Task details:
Across the listing below, state how many lines hold the string "Type"; write nothing but that number.

Given records:
-- stable insertion passes over a prefix it does not insert in front of
theorem insertBy_prefix {α : Type} (before : α → α → Bool) (x : α) (as bs : List α)
    (h : ∀ a ∈ as, before x a = false) :
    PySem.List.insertBy before x (as ++ bs) = as ++ PySem.List.insertBy before x bs := by
  induction as with
  | nil => simp
  | cons a as ih =>
    have ha : before x a = false := h a (by simp)
    simp only [List.cons_append, PySem.List.insertBy, ha]
    simp only [Bool.false_eq_true, if_false, List.cons.injEq, true_and]
    exact ih (fun a ha' => h a (by simp [ha']))

-- … and stops in front of a block it precedes entirely
theorem insertBy_all_before {α : Type} (before : α → α → Bool) (x : α) (bs : List α)
    (h : ∀ b ∈ bs, before x b = true) :
    PySem.List.insertBy before x bs = x :: bs := by
  cases bs with
  | nil => rfl
  | cons b bs => simp [PySem.List.insertBy, h b (by simp)]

Output of the task:
2